Referring to FIG. 3 together, the working principle of the antenna structure 100 in this embodiment is further described. First, when the feed terminal 21 feeds current, a current flows through the first radiator 20, and the current flows through the first. The extension section 23, the second extension section 24 and the third extension section 25 form a current loop through the junction section 211 to the first ground terminal 22, so that the antenna structure 100 transmits and receives a wireless signal having a first center frequency. In the design and manufacture stage, the size of the first extension 23, the second extension 24, and the third extension 25 and the size of the first slot 241 and the second slot 251 are adjusted to make the antenna structure 100 transmit and receive. A wireless signal with a bandwidth of 824 MHz to 960 MHz has a better effect. At the same time, when a current flows through the third extension 25, the distance between the connection section 32 and the third extension 25 meets a predetermined requirement, so that the current is coupled to the connection section 32, and a current flows through the connection. The parallel flow of the segment 32 to the second ground terminal 31 forms a current loop such that the antenna structure 100 transmits and receives a wireless signal having a second center frequency. Since the third extension 25 can couple with the connection section 32 to excite a new resonant mode, the antenna structure 100 has a wider bandwidth in the frequency band of the second center frequency. In the design and manufacture stage, the size of the connecting portion 32 and the spacing between the connecting portion 32 and the third extending portion 25 are adjusted to make the antenna structure have better effects when transmitting and receiving the second wireless signal having a bandwidth of 1710 MHz to 2170 MHz. . As such, the antenna structure 100 can transmit and receive wireless signals in multiple frequency bands and has a wide bandwidth.

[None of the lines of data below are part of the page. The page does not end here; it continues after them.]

-- pv_equiv track=rewrite | github.com/potfit/potfit | util/devel/check_potfit.py | get_number_of_targets
-- ===== SOURCE A (Python) =====
-- from itertools import chain, combinations
--
-- def all_subsets(subset):
--     return chain(*map(lambda x: combinations(subset, x), range(0, len(subset) + 1)))
--
-- def get_number_of_targets(interactions, options, special_options):
--     count = 0
--     for interaction in interactions:
--         option_list = options[:]
--         for special_option in special_options:
--             if special_option[0] == interaction:
--                 option_list += special_option[1]
--                 break
--         count += sum(1 for x in all_subsets(option_list))
--     return count
-- ===== SOURCE B (Python) =====
-- def get_number_of_targets(interactions, options, special_options):
--     extra = {}
--     for key, vals in special_options:
--         extra.setdefault(key, vals)
--     base = len(options)
--     return sum(2 ** (base + len(extra.get(i, []))) for i in interactions)
-- ===== Notes on version B (the rewrite author's own statement) =====
-- stated objective: faster
-- what changed: Replaces per-interaction enumeration of all subsets of the option list with the closed form 2**n, and replaces the inner scan of special_options with a first-occurrence dict built once.
import Mathlib
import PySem

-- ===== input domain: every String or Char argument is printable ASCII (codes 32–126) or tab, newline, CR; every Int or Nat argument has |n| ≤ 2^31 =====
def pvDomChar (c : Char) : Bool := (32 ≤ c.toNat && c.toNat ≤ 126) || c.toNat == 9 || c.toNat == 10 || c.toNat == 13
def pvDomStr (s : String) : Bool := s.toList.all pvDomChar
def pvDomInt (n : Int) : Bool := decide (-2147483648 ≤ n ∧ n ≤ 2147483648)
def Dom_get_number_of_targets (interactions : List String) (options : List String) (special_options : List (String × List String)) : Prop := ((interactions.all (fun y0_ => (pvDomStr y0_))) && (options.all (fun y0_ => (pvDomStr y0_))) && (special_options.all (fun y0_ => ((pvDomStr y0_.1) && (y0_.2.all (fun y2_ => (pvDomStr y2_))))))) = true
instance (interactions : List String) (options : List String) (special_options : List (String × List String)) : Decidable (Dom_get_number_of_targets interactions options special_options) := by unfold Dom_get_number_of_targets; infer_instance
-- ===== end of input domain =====

-- B replaces A's per-interaction enumeration of all subsets with the closed form 2^n
-- and A's inner scan of special_options with a first-occurrence dict built once (faster).


-- ===== PORT A =====
-- the inner 'for special_option in special_options: … break' loop of A
def pvFindExtra : List (String × List String) → String → List String
  | [], _ => []
  | p :: rest, interaction => if p.1 == interaction then p.2 else pvFindExtra rest interaction

-- itertools.combinations(l, x) is ported as List.sublistsLen x l (same elements, only the count is used);
-- all_subsets is the chain over x in range(0, len(l)+1), counted term by term as in 'sum(1 for x in …)'
def get_number_of_targets (interactions : List String) (options : List String) (special_options : List (String × List String)) : Int :=
  interactions.foldl
    (fun count interaction =>
      let option_list := options ++ pvFindExtra special_options interaction
      count + ((List.range (option_list.length + 1)).map
        (fun x => ((List.sublistsLen x option_list).length : Int))).sum)
    0

-- ===== PORT B =====
def get_number_of_targets_alt (interactions : List String) (options : List String) (special_options : List (String × List String)) : Int :=
  let extra : PySem.Dict String (List String) :=
    special_options.foldl (fun d p => d.setdefault p.1 p.2) PySem.Dict.empty
  let base := options.length
  (interactions.map (fun i => ((2 : Int) ^ (base + ((extra.get? i).getD []).length)))).sum

-- ===== PRECONDITION & SPEC =====
def Spec_get_number_of_targets (interactions : List String) (options : List String) (special_options : List (String × List String)) (out : Int) : Prop := out = get_number_of_targets_alt interactions options special_options
instance (interactions : List String) (options : List String) (special_options : List (String × List String)) (out : Int) : Decidable (Spec_get_number_of_targets interactions options special_options out) := by unfold Spec_get_number_of_targets; infer_instance

-- ===== CLAIM (what is proved, stated in full; the proofs are below) =====
def Claim_equal_get_number_of_targets : Prop := ∀ (interactions : List String) (options : List String) (special_options : List (String × List String)), Dom_get_number_of_targets interactions options special_options → Spec_get_number_of_targets interactions options special_options (get_number_of_targets interactions options special_options)

-- ===== LEMMAS AND PROOFS =====

-- B's dict, built by setdefault over the association list, looks up the FIRST match — exactly A's loop-with-break
theorem get?_fold_setdefault (l : List (String × List String)) (d : PySem.Dict String (List String)) (k : String) :
    ((l.foldl (fun d p => d.setdefault p.1 p.2) d).get? k)
      = ((d.get? k).or (some (pvFindExtra l k)) |>.filter (fun _ => (d.get? k).isSome || (l.any (fun p => p.1 == k)))) := by
  induction l generalizing d with
  | nil =>
    cases h : d.get? k <;> simp [pvFindExtra, h, Option.filter]
  | cons p rest ih =>
    simp only [List.foldl_cons]
    rw [ih]
    by_cases hc : d.contains p.1
    · rw [PySem.Dict.setdefault_of_contains _ _ hc]
      by_cases hk : p.1 = k
      · have : (d.get? k).isSome := by
          rw [← hk]; rw [PySem.Dict.contains_eq_isSome_get?] at hc; exact hc
        cases hg : d.get? k
        · simp [hg] at this
        · simp [pvFindExtra, hk, Option.filter]
      · simp [pvFindExtra, List.any_cons, show (p.1 == k) = false by simp [hk]]
    · have hc' : d.contains p.1 = false := by simpa using hc
      rw [PySem.Dict.setdefault_of_not_contains _ _ hc']
      by_cases hk : p.1 = k
      · subst hk
        have hg : d.get? p.1 = none := by
          rw [PySem.Dict.contains_eq_isSome_get?] at hc'
          simpa [Option.isSome_iff_exists] using hc'
        simp [PySem.Dict.get?_insert_self, hg, pvFindExtra, Option.filter]
      · rw [PySem.Dict.get?_insert_of_ne _ _ (fun h => hk h.symm)]
        simp [pvFindExtra, show (p.1 == k) = false by simp [hk]]

theorem get?_fold_setdefault_getD (l : List (String × List String)) (k : String) :
    (((l.foldl (fun d p => d.setdefault p.1 p.2) PySem.Dict.empty).get? k).getD [])
      = pvFindExtra l k := by
  rw [get?_fold_setdefault]
  have he : (PySem.Dict.empty : PySem.Dict String (List String)).get? k = none := rfl
  rw [he]
  by_cases h : l.any (fun p => p.1 == k)
  · simp [h, Option.filter]
  · simp only [Option.or, Option.filter, Bool.false_or, Option.isSome_none]
    have hfe : pvFindExtra l k = [] := by
      induction l with
      | nil => rfl
      | cons p rest ih =>
        simp only [List.any_cons, Bool.or_eq_true, not_or] at h
        simp [pvFindExtra, show (p.1 == k) = false by simpa using h.1, ih h.2]
    simp [h, hfe]

-- counting all subsets of l, size by size, gives 2^|l|
theorem count_all_subsets (l : List String) :
    ((List.range (l.length + 1)).map (fun x => ((List.sublistsLen x l).length : Int))).sum
      = 2 ^ l.length := by
  simp only [List.length_sublistsLen]
  have h2 : ((List.range (l.length + 1)).map (fun x => ((l.length.choose x : Nat) : Int))).sum
      = ∑ i ∈ Finset.range (l.length + 1), ((l.length.choose i : Nat) : Int) := rfl
  rw [h2, ← Nat.cast_sum, Nat.sum_range_choose]
  push_cast
  ring

-- ===== VERDICT (by name: the statement is the Claim_ definition above) =====
theorem get_number_of_targets_spec : Claim_equal_get_number_of_targets := by
  intro interactions options special_options _
  unfold Spec_get_number_of_targets get_number_of_targets get_number_of_targets_alt
  rw [PySem.List.foldl_add interactions
    (fun interaction => ((List.range ((options ++ pvFindExtra special_options interaction).length + 1)).map
      (fun x => ((List.sublistsLen x (options ++ pvFindExtra special_options interaction)).length : Int))).sum) 0]
  rw [zero_add]
  congr 1
  apply List.map_congr_left
  intro i _
  rw [count_all_subsets, get?_fold_setdefault_getD]
  simp [List.length_append, pow_add]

The antenna structure 100 of the present invention provides a new one by providing a first radiator 20 and a second radiator 30, and coupling the third extension 25 of the first radiator 20 and the connection section 32 of the second radiator 30 to each other. The resonant mode enables the antenna structure 100 to transmit and receive signals of a plurality of frequency bands, and the bandwidth of the antenna structure 100 is improved, which satisfies the requirements of the wireless communication device 200 for multi-frequency and wide-band, and enhances the user experience. Moreover, since the first radiator 20 and the second radiator 30 are disposed on one side of the main board 210, and the second extension section 24 and the third extension section 25 are disposed coplanar with the first plane 231 of the first extension section 23, thereby The structure of the antenna structure 100 is made more compact to be suitable for a wireless communication device having a small clearance area, which saves the internal space of the wireless communication device and improves the flexibility of the internal design of the wireless communication device.

In summary, the present invention complies with the requirements of the invention patent and submits a patent application according to law. The above description is only the preferred embodiment of the present invention, and equivalent modifications or variations made by those skilled in the art will be covered by the following claims.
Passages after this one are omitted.